▸ What the task asks
For the material below, return exactly the lines starting at the line containing "theorem expLoop_spec (ps : List Int)" and ending at the line containing "(∀ x ∈ ps, m'.toNat.factorization", both ends included, and no others.
(Data for this exercise Opens)
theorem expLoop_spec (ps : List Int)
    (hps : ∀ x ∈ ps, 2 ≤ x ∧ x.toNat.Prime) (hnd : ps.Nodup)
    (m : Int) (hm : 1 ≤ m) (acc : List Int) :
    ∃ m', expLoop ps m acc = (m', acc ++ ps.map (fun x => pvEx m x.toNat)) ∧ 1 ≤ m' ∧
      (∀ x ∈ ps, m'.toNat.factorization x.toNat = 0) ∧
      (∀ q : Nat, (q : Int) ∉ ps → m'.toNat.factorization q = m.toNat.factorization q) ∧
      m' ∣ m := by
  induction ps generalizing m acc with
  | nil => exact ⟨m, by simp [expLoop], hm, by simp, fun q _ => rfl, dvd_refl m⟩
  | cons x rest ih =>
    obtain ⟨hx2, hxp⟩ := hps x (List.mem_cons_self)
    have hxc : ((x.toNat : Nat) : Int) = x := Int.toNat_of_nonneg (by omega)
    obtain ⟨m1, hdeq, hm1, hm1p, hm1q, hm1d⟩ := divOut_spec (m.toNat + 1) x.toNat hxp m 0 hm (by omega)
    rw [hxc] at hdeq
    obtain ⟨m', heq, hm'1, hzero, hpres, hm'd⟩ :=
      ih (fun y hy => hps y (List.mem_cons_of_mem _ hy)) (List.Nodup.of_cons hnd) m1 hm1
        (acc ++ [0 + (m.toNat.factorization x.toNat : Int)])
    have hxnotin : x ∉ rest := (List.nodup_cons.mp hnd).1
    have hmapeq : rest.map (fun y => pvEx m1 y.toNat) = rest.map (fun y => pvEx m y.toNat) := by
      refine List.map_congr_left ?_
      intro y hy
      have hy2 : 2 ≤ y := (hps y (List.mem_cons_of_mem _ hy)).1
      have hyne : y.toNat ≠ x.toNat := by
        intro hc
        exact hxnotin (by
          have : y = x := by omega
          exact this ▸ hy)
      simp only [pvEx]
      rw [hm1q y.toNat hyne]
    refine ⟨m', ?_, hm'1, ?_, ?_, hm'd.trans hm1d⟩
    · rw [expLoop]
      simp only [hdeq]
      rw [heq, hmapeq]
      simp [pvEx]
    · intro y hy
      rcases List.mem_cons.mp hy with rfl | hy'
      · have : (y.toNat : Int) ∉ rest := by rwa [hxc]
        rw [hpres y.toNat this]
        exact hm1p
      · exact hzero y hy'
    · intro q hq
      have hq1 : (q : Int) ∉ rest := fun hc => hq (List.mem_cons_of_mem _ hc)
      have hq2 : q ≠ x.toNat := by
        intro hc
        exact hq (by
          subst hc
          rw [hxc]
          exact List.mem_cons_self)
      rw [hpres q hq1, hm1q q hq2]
(Data for this exercise Closes)
(Data for this exercise Opens)
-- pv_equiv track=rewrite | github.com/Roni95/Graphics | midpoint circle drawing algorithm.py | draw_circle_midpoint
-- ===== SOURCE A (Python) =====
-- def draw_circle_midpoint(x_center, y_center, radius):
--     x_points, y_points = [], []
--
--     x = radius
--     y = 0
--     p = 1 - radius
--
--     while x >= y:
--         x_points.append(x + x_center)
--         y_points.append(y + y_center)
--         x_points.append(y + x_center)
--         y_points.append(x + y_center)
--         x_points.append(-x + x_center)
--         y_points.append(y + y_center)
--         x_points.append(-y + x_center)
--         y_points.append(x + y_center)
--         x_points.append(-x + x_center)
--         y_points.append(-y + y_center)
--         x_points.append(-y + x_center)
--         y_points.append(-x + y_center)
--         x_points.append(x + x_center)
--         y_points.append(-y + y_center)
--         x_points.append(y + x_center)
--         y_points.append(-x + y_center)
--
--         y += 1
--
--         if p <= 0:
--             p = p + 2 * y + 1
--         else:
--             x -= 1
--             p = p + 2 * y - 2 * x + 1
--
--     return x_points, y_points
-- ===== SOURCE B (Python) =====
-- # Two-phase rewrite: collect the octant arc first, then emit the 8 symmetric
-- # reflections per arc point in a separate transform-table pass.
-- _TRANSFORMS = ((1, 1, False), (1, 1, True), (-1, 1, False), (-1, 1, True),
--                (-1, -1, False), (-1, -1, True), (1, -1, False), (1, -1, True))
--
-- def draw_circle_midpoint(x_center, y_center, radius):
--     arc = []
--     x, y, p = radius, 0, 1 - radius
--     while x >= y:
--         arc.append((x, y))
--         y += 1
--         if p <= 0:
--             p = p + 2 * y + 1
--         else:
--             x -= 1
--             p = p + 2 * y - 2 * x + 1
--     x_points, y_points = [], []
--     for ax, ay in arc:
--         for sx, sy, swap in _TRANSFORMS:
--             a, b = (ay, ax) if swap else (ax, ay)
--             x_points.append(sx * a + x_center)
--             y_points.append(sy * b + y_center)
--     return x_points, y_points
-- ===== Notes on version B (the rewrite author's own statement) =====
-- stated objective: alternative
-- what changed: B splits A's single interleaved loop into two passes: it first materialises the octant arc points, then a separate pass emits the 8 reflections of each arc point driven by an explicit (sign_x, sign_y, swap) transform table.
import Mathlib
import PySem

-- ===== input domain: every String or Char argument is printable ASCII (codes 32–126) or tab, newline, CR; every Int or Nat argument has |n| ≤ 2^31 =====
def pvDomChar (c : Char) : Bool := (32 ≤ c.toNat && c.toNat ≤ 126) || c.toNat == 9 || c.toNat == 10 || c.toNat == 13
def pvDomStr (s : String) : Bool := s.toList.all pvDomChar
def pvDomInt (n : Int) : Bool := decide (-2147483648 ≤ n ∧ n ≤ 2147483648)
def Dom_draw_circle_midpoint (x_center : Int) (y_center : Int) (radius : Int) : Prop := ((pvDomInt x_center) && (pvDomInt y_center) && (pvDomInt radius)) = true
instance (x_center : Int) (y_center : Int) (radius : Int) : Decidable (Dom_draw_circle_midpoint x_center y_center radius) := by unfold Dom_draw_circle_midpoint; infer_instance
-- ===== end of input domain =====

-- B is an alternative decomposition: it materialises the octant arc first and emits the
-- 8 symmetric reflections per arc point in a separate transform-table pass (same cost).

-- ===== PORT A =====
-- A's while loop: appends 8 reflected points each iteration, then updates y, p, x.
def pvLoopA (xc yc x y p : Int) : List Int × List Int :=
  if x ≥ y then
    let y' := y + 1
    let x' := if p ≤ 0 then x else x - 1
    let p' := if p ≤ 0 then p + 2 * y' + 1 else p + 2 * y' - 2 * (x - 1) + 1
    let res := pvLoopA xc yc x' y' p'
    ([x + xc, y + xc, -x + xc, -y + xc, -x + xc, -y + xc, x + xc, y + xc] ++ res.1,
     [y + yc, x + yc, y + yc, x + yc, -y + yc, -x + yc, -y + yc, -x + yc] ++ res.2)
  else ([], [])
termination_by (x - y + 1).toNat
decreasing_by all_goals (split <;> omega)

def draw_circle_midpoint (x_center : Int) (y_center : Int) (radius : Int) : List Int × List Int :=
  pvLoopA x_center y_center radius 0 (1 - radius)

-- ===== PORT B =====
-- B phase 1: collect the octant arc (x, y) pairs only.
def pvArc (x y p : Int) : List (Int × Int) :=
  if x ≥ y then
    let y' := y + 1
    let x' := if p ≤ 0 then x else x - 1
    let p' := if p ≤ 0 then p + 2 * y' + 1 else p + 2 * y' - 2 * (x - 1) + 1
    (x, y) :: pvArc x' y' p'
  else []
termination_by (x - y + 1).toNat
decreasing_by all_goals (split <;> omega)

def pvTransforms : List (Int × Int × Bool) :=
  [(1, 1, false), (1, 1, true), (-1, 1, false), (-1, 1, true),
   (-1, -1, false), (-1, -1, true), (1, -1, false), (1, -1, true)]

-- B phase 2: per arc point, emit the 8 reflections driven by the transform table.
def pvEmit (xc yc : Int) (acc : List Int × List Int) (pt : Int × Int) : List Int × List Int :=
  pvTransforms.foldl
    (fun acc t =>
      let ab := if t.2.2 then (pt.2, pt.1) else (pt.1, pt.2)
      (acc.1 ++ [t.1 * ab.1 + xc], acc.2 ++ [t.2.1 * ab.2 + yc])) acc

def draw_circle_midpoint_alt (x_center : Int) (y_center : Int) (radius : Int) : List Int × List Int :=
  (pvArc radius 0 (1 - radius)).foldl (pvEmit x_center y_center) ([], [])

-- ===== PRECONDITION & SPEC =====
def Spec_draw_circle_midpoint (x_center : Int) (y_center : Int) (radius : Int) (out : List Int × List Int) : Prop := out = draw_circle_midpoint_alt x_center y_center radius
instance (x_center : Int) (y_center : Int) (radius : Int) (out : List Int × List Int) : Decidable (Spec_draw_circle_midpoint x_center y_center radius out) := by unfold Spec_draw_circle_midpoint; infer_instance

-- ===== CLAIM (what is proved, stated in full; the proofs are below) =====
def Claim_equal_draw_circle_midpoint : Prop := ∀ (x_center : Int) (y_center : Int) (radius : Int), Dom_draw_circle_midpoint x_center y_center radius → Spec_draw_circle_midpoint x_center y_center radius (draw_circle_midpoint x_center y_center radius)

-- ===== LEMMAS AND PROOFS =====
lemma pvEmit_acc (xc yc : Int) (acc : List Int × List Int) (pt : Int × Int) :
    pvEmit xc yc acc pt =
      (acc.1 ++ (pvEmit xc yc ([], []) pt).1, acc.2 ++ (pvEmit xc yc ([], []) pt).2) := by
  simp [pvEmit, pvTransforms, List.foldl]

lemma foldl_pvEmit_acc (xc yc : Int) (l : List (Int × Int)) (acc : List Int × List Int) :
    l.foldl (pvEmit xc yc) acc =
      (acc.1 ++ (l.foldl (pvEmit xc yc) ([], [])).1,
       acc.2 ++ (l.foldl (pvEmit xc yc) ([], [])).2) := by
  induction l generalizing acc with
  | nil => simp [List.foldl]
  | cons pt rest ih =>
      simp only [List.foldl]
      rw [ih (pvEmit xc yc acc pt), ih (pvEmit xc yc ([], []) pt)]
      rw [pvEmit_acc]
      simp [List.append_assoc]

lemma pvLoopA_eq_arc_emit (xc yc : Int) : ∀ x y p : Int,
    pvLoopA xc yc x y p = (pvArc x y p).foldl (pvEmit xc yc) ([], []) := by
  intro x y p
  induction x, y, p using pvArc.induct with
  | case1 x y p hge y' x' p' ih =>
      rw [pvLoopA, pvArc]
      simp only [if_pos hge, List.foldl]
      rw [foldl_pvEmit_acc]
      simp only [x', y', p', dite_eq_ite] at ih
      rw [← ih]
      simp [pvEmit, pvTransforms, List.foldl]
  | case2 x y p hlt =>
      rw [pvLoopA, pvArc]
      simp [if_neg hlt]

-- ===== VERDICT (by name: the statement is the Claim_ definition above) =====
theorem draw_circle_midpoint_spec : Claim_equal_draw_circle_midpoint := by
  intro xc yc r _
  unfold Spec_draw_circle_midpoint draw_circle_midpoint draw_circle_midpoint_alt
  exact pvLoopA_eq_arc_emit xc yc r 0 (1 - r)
(Data for this exercise Closes)
▸ Output of the exercise
theorem expLoop_spec (ps : List Int)
    (hps : ∀ x ∈ ps, 2 ≤ x ∧ x.toNat.Prime) (hnd : ps.Nodup)
    (m : Int) (hm : 1 ≤ m) (acc : List Int) :
    ∃ m', expLoop ps m acc = (m', acc ++ ps.map (fun x => pvEx m x.toNat)) ∧ 1 ≤ m' ∧
      (∀ x ∈ ps, m'.toNat.factorization x.toNat = 0) ∧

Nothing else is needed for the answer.